1 Abbott Street, Nashua, NH

The Abbot-Spalding House, owned and operated by the Nashua Historical Society, is one of the area’s most prominent examples of Federal period architecture, albeit with substantial early 20th-century Colonial Revival alterations. The house was built for business leader Daniel Abbot (1777–1853) who served as first president of both the Nashua and Lowell Railroad and the Wilton Railroad, and was Nashua Bank’s first president. Known as “the Father of Nashua,” Abbot was co-founder of the Nashua Manufacturing Company, Nashua’s first lawyer, and served as president of the Hillsborough County Bar Association.

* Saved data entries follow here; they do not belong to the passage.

theorem pvFill (m : Nat) (score : List (List Int)) :
    ∀ t, t ≤ 2 ^ m → ∀ dp : List Int, dp.length = 2 ^ m →
    (∀ k, t ≤ k → k < 2 ^ m → dp.getD k 0 = pvBest m (score.drop (pvPop k)) k) →
    ((List.range t).reverse.foldl (pvStepB m score.length score) dp).length = 2 ^ m ∧
    ∀ k, k < 2 ^ m →
      ((List.range t).reverse.foldl (pvStepB m score.length score) dp).getD k 0
        = pvBest m (score.drop (pvPop k)) k := by
  intro t
  induction t with
  | zero =>
    intro _ dp hlen hdp
    simp only [List.range_zero, List.reverse_nil, List.foldl_nil]
    exact ⟨hlen, fun k hk => hdp k (Nat.zero_le k) hk⟩
  | succ t ih =>
    intro hle dp hlen hdp
    have hts : t < 2 ^ m := by omega
    rw [List.range_succ, List.reverse_append]
    simp only [List.reverse_cons, List.reverse_nil, List.nil_append, List.singleton_append,
      List.foldl_cons]
    apply ih (by omega)
    · simp [pvStepB, hlen]
    · intro k hk hk2
      by_cases hkt : k = t
      · subst hkt
        simp only [pvStepB]
        rw [List.getD_eq_getElem?_getD, List.getElem?_set_self (by omega : k < dp.length)]
        simp only [Option.getD_some]
        exact pvStep_val m score dp k hts (fun k' hk' hk2' => hdp k' (by omega) hk2')
      · simp only [pvStepB]
        rw [List.getD_eq_getElem?_getD, List.getElem?_set_ne (fun h => hkt h.symm),
          ← List.getD_eq_getElem?_getD]
        exact hdp k (by omega) hk2

theorem alt_eq_pvBest (students mentors : List (List Int)) :
    maxCompatibilitySum_alt students mentors
      = pvBest mentors.length (students.map (fun s => mentors.map (fun mt => pvScoreB s mt))) 0 := by
  unfold maxCompatibilitySum_alt
  simp only []
  have hfull : (1 <<< mentors.length : Nat) = 2 ^ mentors.length := by
    simp [Nat.shiftLeft_eq]
  have hn : students.length
      = (students.map (fun s => mentors.map (fun mt => pvScoreB s mt))).length := by
    simp
  rw [hfull, hn]
  have h := pvFill mentors.length (students.map (fun s => mentors.map (fun mt => pvScoreB s mt)))
    (2 ^ mentors.length) (le_refl _)
    (List.replicate (2 ^ mentors.length) 0) (by simp)
    (fun k hk hk2 => absurd hk2 (by omega))
  have h0 := h.2 0 (by positivity)
  rw [h0]
  have hp0 : pvPop 0 = 0 := by
    unfold pvPop
    rw [pvPopLoop]
    simp
  rw [hp0, List.drop_zero]

-- ===== VERDICT (by name: the statement is the Claim_ definition above) =====
theorem maxCompatibilitySum_spec : Claim_equal_maxCompatibilitySum := by
  intro students mentors _
  unfold Spec_maxCompatibilitySum maxCompatibilitySum
  rw [alt_eq_pvBest]
  exact pvBacktrack_eq_pvBest mentors students (List.replicate mentors.length false) 0
    (by simp) (by simp)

Home to Abbot until his death in 1853, the house passed to his daughter and then to George Perham, who modernized it so that its appearance was in keeping with its Victorian neighbors. Upon Perham’s death in 1891, the house was briefly owned by Reverend Henry Lessard before being purchased in 1905 by William Edward Spalding (1850–1910). Spalding, who served as a vice president of the First National Bank, was a ward representative, city treasurer, and a member of various city organizations.

Spalding’s daughter, Sylvia, sold the house to the Nashua Historical Society in 1978, stipulating she be allowed to live there for the remainder of her life. Upon her death in 1984, she bequeathed the contents of the house to the historical society.